Task brief:
From the data, return each line holding the word "String".
START Data to examine
-- pv_equiv track=rewrite | github.com/marineHero1/PythonApplication1 | PythonApplication1/leetcodeLCP18.py | breakfastNumber
-- ===== SOURCE A (Python) =====
-- def breakfastNumber(staple, drinks, x):
--     #双指针
--     staple=sorted(staple)
--     drinks=sorted(drinks)
--     leng1=len(staple)
--     j=len(drinks)-1
--     i=0
--     res=0
--     while(i<leng1 and j>=0):
--         if staple[i]+drinks[j]<=x:
--             res+=j+1
--             i+=1
--         else:
--             j-=1
--     return res % 1000000007
-- ===== SOURCE B (Python) =====
-- import bisect
--
-- def breakfastNumber(staple, drinks, x):
--     # sort only drinks; one independent binary search per staple element
--     drinks = sorted(drinks)
--     res = 0
--     for s in staple:
--         res += bisect.bisect_right(drinks, x - s)
--     return res % 1000000007
-- ===== Notes on version B (the rewrite author's own statement) =====
-- stated objective: idiomatic
-- what changed: Replaces the two-pointer walk over both sorted arrays by sorting only drinks and doing an independent bisect_right per staple element, keeping no cross-iteration pointer state.
import Mathlib
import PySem

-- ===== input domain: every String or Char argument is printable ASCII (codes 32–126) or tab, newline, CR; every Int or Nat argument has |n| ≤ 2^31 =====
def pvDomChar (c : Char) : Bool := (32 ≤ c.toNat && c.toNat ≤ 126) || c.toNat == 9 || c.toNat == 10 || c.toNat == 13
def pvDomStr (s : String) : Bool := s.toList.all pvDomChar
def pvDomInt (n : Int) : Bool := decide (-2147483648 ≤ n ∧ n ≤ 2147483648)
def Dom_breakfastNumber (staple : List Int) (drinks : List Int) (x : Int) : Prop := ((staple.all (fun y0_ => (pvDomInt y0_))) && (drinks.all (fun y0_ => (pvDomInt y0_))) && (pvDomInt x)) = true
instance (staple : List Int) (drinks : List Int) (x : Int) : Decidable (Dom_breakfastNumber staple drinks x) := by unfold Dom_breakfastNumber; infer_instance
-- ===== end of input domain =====

-- B replaces A's two-pointer walk over both sorted arrays by an independent
-- bisect_right per staple element against sorted drinks (idiomatic; no pointer state).

-- ===== PORT A =====
-- the while loop of A; the indexed accesses are in range whenever the loop is
-- entered from breakfastNumber (0 ≤ i < leng1 and 0 ≤ j < len dd), so pyGet?.getD 0 is exact there
def pvLoopA (ss dd : List Int) (x : Int) (i j res : Int) : Int :=
  if h : i < (ss.length : Int) ∧ 0 ≤ j then
    if (PySem.List.pyGet? ss i).getD 0 + (PySem.List.pyGet? dd j).getD 0 ≤ x then
      pvLoopA ss dd x (i + 1) j (res + (j + 1))
    else
      pvLoopA ss dd x i (j - 1) res
  else res
termination_by (((ss.length : Int) - i) + (j + 1)).toNat
decreasing_by all_goals omega

def breakfastNumber (staple : List Int) (drinks : List Int) (x : Int) : Int :=
  let ss := PySem.List.sorted staple (fun s => s) false
  let dd := PySem.List.sorted drinks (fun d => d) false
  PySem.Int.mod (pvLoopA ss dd x 0 ((dd.length : Int) - 1) 0) 1000000007

-- ===== PORT B =====
def breakfastNumber_alt (staple : List Int) (drinks : List Int) (x : Int) : Int :=
  let dd := PySem.List.sorted drinks (fun d => d) false
  let res := staple.foldl (fun res s => res + (PySem.List.bisectRight dd (x - s) : Int)) 0
  PySem.Int.mod res 1000000007

-- ===== PRECONDITION & SPEC =====
def Spec_breakfastNumber (staple : List Int) (drinks : List Int) (x : Int) (out : Int) : Prop := out = breakfastNumber_alt staple drinks x
instance (staple : List Int) (drinks : List Int) (x : Int) (out : Int) : Decidable (Spec_breakfastNumber staple drinks x out) := by unfold Spec_breakfastNumber; infer_instance

-- ===== CLAIM (what is proved, stated in full; the proofs are below) =====
def Claim_equal_breakfastNumber : Prop := ∀ (staple : List Int) (drinks : List Int) (x : Int), Dom_breakfastNumber staple drinks x → Spec_breakfastNumber staple drinks x (breakfastNumber staple drinks x)

-- ===== LEMMAS AND PROOFS =====

-- A's loop sums, over the not-yet-consumed suffix of ss, the bisectRight count of dd,
-- provided every count in that suffix is bounded by j+1 and j+1 ≤ |dd|.
theorem pvLoopA_eq (ss dd : List Int) (x : Int)
    (hss : List.Pairwise (fun a b => a ≤ b) ss)
    (hdd : List.Pairwise (fun a b => a ≤ b) dd) :
    ∀ (n : Nat) (i j res : Int), ((((ss.length : Int) - i) + (j + 1)).toNat = n) →
      0 ≤ i → j + 1 ≤ (dd.length : Int) →
      (∀ s ∈ ss.drop i.toNat, ((PySem.List.bisectRight dd (x - s) : Nat) : Int) ≤ j + 1) →
      pvLoopA ss dd x i j res
        = res + ((ss.drop i.toNat).map (fun s => ((PySem.List.bisectRight dd (x - s) : Nat) : Int))).sum := by
  intro n
  induction n using Nat.strong_induction_on with
  | _ n ih =>
    intro i j res hn hi hjlen hinv
    rw [pvLoopA]
    by_cases hg : i < (ss.length : Int) ∧ 0 ≤ j
    · rw [dif_pos hg]
      obtain ⟨hilt, hj0⟩ := hg
      have hiN : i.toNat < ss.length := by omega
      have hjN : j.toNat < dd.length := by omega
      have hdrop : ss.drop i.toNat = ss[i.toNat] :: ss.drop (i.toNat + 1) :=
        List.drop_eq_getElem_cons hiN
      have hjlt : j < (dd.length : Int) := by omega
      have hgi : (PySem.List.pyGet? ss i).getD 0 = ss[i.toNat] := by
        simp [PySem.List.pyGet?, PySem.List.pyIdx?, hi, hilt, hiN]
      have hgj : (PySem.List.pyGet? dd j).getD 0 = dd[j.toNat] := by
        simp [PySem.List.pyGet?, PySem.List.pyIdx?, hj0, hjlt, hjN]
      have hspec := PySem.List.bisectRight_spec dd (x - ss[i.toNat]) hdd
      by_cases hc : ss[i.toNat] + dd[j.toNat] ≤ x
      · rw [if_pos (by rw [hgi, hgj]; exact hc)]
        -- the count at ss[i.toNat] is exactly j+1
        have hub : ((PySem.List.bisectRight dd (x - ss[i.toNat]) : Nat) : Int) ≤ j + 1 := by
          apply hinv; rw [hdrop]; exact List.mem_cons_self
        have hlb : j.toNat < PySem.List.bisectRight dd (x - ss[i.toNat]) := by
          by_contra hle
          have := hspec.2.2 j.toNat hjN (by omega)
          omega
        have hcnt : ((PySem.List.bisectRight dd (x - ss[i.toNat]) : Nat) : Int) = j + 1 := by omega
        have hsucc : (i+1).toNat = i.toNat + 1 := by omega
        have hinv' : ∀ s ∈ ss.drop (i+1).toNat,
            ((PySem.List.bisectRight dd (x - s) : Nat) : Int) ≤ j + 1 := by
          intro s hs
          apply hinv
          rw [hsucc] at hs
          rw [hdrop]
          exact List.mem_cons_of_mem _ hs
        rw [ih ((((ss.length : Int) - (i+1)) + (j + 1)).toNat) (by omega) (i+1) j
            (res + (j + 1)) rfl (by omega) hjlen hinv']
        rw [hsucc, hdrop, List.map_cons, List.sum_cons, hcnt]
        ring
      · rw [if_neg (by rw [hgi, hgj]; exact hc)]
        have hnewinv : ∀ s ∈ ss.drop i.toNat,
            ((PySem.List.bisectRight dd (x - s) : Nat) : Int) ≤ (j - 1) + 1 := by
          intro s hs
          have hle : ss[i.toNat] ≤ s := by
            rw [hdrop] at hs
            rcases List.mem_cons.mp hs with h1 | h1
            · exact le_of_eq h1.symm
            · have hp := hss.drop (i := i.toNat)
              rw [hdrop] at hp
              exact (List.pairwise_cons.mp hp).1 s h1
          -- x - s ≤ x - ss[i.toNat] < dd[j.toNat], so the count is ≤ j.toNat
          have hlt : x - s < dd[j.toNat] := by omega
          by_contra hgt
          have hjlt : j.toNat < PySem.List.bisectRight dd (x - s) := by omega
          have := (PySem.List.bisectRight_spec dd (x - s) hdd).2.1 j.toNat hjN hjlt
          omega
        rw [ih ((((ss.length : Int) - i) + ((j-1) + 1)).toNat) (by omega) i (j-1) res
            rfl hi (by omega) hnewinv]
    · rw [dif_neg hg]
      push Not at hg
      by_cases hil : i < (ss.length : Int)
      · -- then j < 0 : every count in the suffix is 0
        have hj : j < 0 := hg hil
        have hzero : ∀ y ∈ (ss.drop i.toNat).map
            (fun s => ((PySem.List.bisectRight dd (x - s) : Nat) : Int)), y = 0 := by
          intro y hy
          obtain ⟨s, hs, rfl⟩ := List.mem_map.mp hy
          have := hinv s hs
          omega
        rw [List.sum_eq_zero hzero]; ring
      · have : ss.drop i.toNat = [] := by
          apply List.drop_eq_nil_of_le; omega
        simp [this]

-- foldl of B is the sum of the mapped counts
theorem foldl_counts (dd : List Int) (x : Int) :
    ∀ (l : List Int) (a : Int),
      l.foldl (fun res s => res + (PySem.List.bisectRight dd (x - s) : Int)) a
        = a + (l.map (fun s => ((PySem.List.bisectRight dd (x - s) : Nat) : Int))).sum := by
  intro l
  induction l with
  | nil => simp
  | cons h t iht => intro a; simp [List.foldl_cons, iht]; ring

-- ===== VERDICT (by name: the statement is the Claim_ definition above) =====
theorem breakfastNumber_spec : Claim_equal_breakfastNumber := by
  intro staple drinks x _
  unfold Spec_breakfastNumber breakfastNumber breakfastNumber_alt
  set ss := PySem.List.sorted staple (fun s => s) false with hssdef
  set dd := PySem.List.sorted drinks (fun d => d) false with hdddef
  have hss : List.Pairwise (fun a b => a ≤ b) ss := PySem.List.sorted_pairwise staple (fun s => s)
  have hdd : List.Pairwise (fun a b => a ≤ b) dd := PySem.List.sorted_pairwise drinks (fun d => d)
  have hinit : ∀ s ∈ ss.drop (0 : Int).toNat,
      ((PySem.List.bisectRight dd (x - s) : Nat) : Int) ≤ ((dd.length : Int) - 1) + 1 := by
    intro s _
    have := (PySem.List.bisectRight_spec dd (x - s) hdd).1
    omega
  have hA := pvLoopA_eq ss dd x hss hdd
      ((((ss.length : Int) - 0) + (((dd.length : Int) - 1) + 1)).toNat)
      0 ((dd.length : Int) - 1) 0 rfl (by omega) (by omega) hinit
  have hB := foldl_counts dd x staple 0
  show PySem.Int.mod (pvLoopA ss dd x 0 ((dd.length : Int) - 1) 0) 1000000007
      = PySem.Int.mod (List.foldl (fun res s => res + ((PySem.List.bisectRight dd (x - s) : Nat) : Int)) 0 staple) 1000000007
  simp only [Int.toNat_zero, List.drop_zero] at hA
  rw [hA, hB]
  have hperm : (ss.map (fun s => ((PySem.List.bisectRight dd (x - s) : Nat) : Int))).Perm
      (staple.map (fun s => ((PySem.List.bisectRight dd (x - s) : Nat) : Int))) :=
    (PySem.List.sorted_perm staple (fun s => s) false).map _
  rw [hperm.sum_eq]
-- counts of an appended/consed character
theorem pv_cnt_append (l1 l2 : List Char) :
    pvCntA (l1 ++ l2) = pvCntA l1 + pvCntA l2 ∧
    pvCntB (l1 ++ l2) = pvCntB l1 + pvCntB l2 ∧
    pvCntC (l1 ++ l2) = pvCntC l1 + pvCntC l2 := by
  unfold pvCntA pvCntB pvCntC
  refine ⟨?_, ?_, ?_⟩ <;> rw [List.countP_append] <;> push_cast <;> ring

theorem pv_cnt_single (ch : Char) :
    pvCntA [ch] = (if ch = 'a' then 1 else 0) ∧
    pvCntB [ch] = (if ch = 'b' then 1 else 0) ∧
    pvCntC [ch] = (if ¬ ch = 'a' ∧ ¬ ch = 'b' then 1 else 0) := by
  unfold pvCntA pvCntB pvCntC
  by_cases ha : ch = 'a' <;> by_cases hb : ch = 'b' <;>
    simp [ha, hb, List.countP_cons]

-- the shared one-character triple update, prefix form: counts of (pre ++ [ch]) + counts of suf
theorem pv_step_counts (ch : Char) (x y z : Int) (pre suf : List Char)
    (hx : x = pvCntA pre + pvCntA suf) (hy : y = pvCntB pre + pvCntB suf)
    (hz : z = pvCntC pre + pvCntC suf) :
    (if ch = 'a' then (x + 1, y, z)
     else if ch = 'b' then (x, y + 1, z)
     else (x, y, z + 1) : Int × Int × Int)
    = (pvCntA (pre ++ [ch]) + pvCntA suf, pvCntB (pre ++ [ch]) + pvCntB suf,
       pvCntC (pre ++ [ch]) + pvCntC suf) := by
  obtain ⟨e1, e2, e3⟩ := pv_cnt_append pre [ch]
  obtain ⟨s1, s2, s3⟩ := pv_cnt_single ch
  subst hx hy hz
  by_cases ha : ch = 'a' <;> by_cases hb : ch = 'b' <;>
    simp_all [Prod.ext_iff] <;> omega

-- the shared one-character triple update, cons form
theorem pv_step_counts_cons (ch : Char) (a b c : Int) (suf : List Char)
    (ha : a = pvCntA suf) (hb : b = pvCntB suf) (hc : c = pvCntC suf) :
    (if ch = 'a' then (a + 1, b, c)
     else if ch = 'b' then (a, b + 1, c)
     else (a, b, c + 1) : Int × Int × Int)
    = (pvCntA (ch :: suf), pvCntB (ch :: suf), pvCntC (ch :: suf)) := by
  subst ha hb hc
  unfold pvCntA pvCntB pvCntC
  by_cases h1 : ch = 'a' <;> by_cases h2 : ch = 'b' <;>
    simp_all [Prod.ext_iff, List.countP_cons] <;> omega

theorem pv_take_succ_eq (cs : List Char) (i : Nat) (h : i < cs.length) :
    cs.take (i + 1) = cs.take i ++ [cs[i]] := by
  rw [List.take_succ, List.getElem?_eq_getElem h]
  rfl

theorem pv_drop_eq_cons (cs : List Char) (j : Nat) (h : j < cs.length) :
    cs.drop j = cs[j] :: cs.drop (j + 1) :=
  List.drop_eq_getElem_cons h

theorem pv_getD_eq (cs : List Char) (i : Nat) (h : i < cs.length) :
    cs.getD i ' ' = cs[i] := by
  rw [List.getD_eq_getElem?_getD, List.getElem?_eq_getElem h]
  rfl

theorem pv_inner_post (cs : List Char) (k : Int) (n j : Nat) :
    ∀ (m i : Nat) (x y z answer : Int),
      i + m = j → j < n → n = cs.length →
      x = pvCntA (cs.take i) + pvCntA (cs.drop j) →
      y = pvCntB (cs.take i) + pvCntB (cs.drop j) →
      z = pvCntC (cs.take i) + pvCntC (cs.drop j) →
      (pvInnerA cs k n j (List.range' i m) x y z answer ≤ answer) ∧
      (∀ l, i < l → l ≤ j → pvValid cs k l j →
        pvInnerA cs k n j (List.range' i m) x y z answer ≤ (l : Int) + (n : Int) - (j : Int)) ∧
      (pvInnerA cs k n j (List.range' i m) x y z answer = answer ∨
        ∃ l, i < l ∧ l ≤ j ∧ pvValid cs k l j ∧
          pvInnerA cs k n j (List.range' i m) x y z answer = (l : Int) + (n : Int) - (j : Int)) := by
  intro m
  induction m with
  | zero =>
    intro i x y z answer h1 hj hn hx hy hz
    refine ⟨?_, ?_, ?_⟩
    · exact le_refl _
    · intro l hil hlj _
      omega
    · exact Or.inl rfl
  | succ m ih =>
    intro i x y z answer h1 hj hn hx hy hz
    have hi : i < cs.length := by omega
    rw [List.range'_succ]
    simp only [pvInnerA]
    rw [pv_getD_eq cs i hi]
    have hstep := pv_step_counts cs[i] x y z (cs.take i) (cs.drop j) hx hy hz
    rw [← pv_take_succ_eq cs i hi] at hstep
    rw [hstep]
    by_cases hcond : k ≤ pvCntA (cs.take (i + 1)) + pvCntA (cs.drop j) ∧
        k ≤ pvCntB (cs.take (i + 1)) + pvCntB (cs.drop j) ∧
        k ≤ pvCntC (cs.take (i + 1)) + pvCntC (cs.drop j)
    · rw [if_pos hcond]
      have hvalid : pvValid cs k (i + 1) j := hcond
      refine ⟨min_le_left _ _, ?_, ?_⟩
      · intro l hil hlj _
        have : ((i : Int) + 1 + (n : Int) - (j : Int)) ≤ (l : Int) + (n : Int) - (j : Int) := by
          have : (i : Int) + 1 ≤ (l : Int) := by exact_mod_cast hil
          omega
        exact le_trans (min_le_right _ _) this
      · rcases le_total answer ((i : Int) + 1 + (n : Int) - (j : Int)) with hle | hle
        · exact Or.inl (min_eq_left hle)
        · refine Or.inr ⟨i + 1, by omega, by omega, hvalid, ?_⟩
          rw [min_eq_right hle]
          push_cast
          ring
    · rw [if_neg hcond]
      obtain ⟨ih1, ih2, ih3⟩ := ih (i + 1)
        (pvCntA (cs.take (i + 1)) + pvCntA (cs.drop j))
        (pvCntB (cs.take (i + 1)) + pvCntB (cs.drop j))
        (pvCntC (cs.take (i + 1)) + pvCntC (cs.drop j)) answer
        (by omega) hj hn rfl rfl rfl
      refine ⟨ih1, ?_, ?_⟩
      · intro l hil hlj hv
        rcases Nat.lt_or_ge (i + 1) l with hl | hl
        · exact ih2 l hl hlj hv
        · have : l = i + 1 := by omega
          subst this
          exact absurd hv hcond
      · rcases ih3 with h | ⟨l, hl1, hl2, hl3, hl4⟩
        · exact Or.inl h
        · exact Or.inr ⟨l, by omega, hl2, hl3, hl4⟩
END Data to examine
Answer to the problem:
-- ===== input domain: every String or Char argument is printable ASCII (codes 32–126) or tab, newline, CR; every Int or Nat argument has |n| ≤ 2^31 =====
def pvDomStr (s : String) : Bool := s.toList.all pvDomChar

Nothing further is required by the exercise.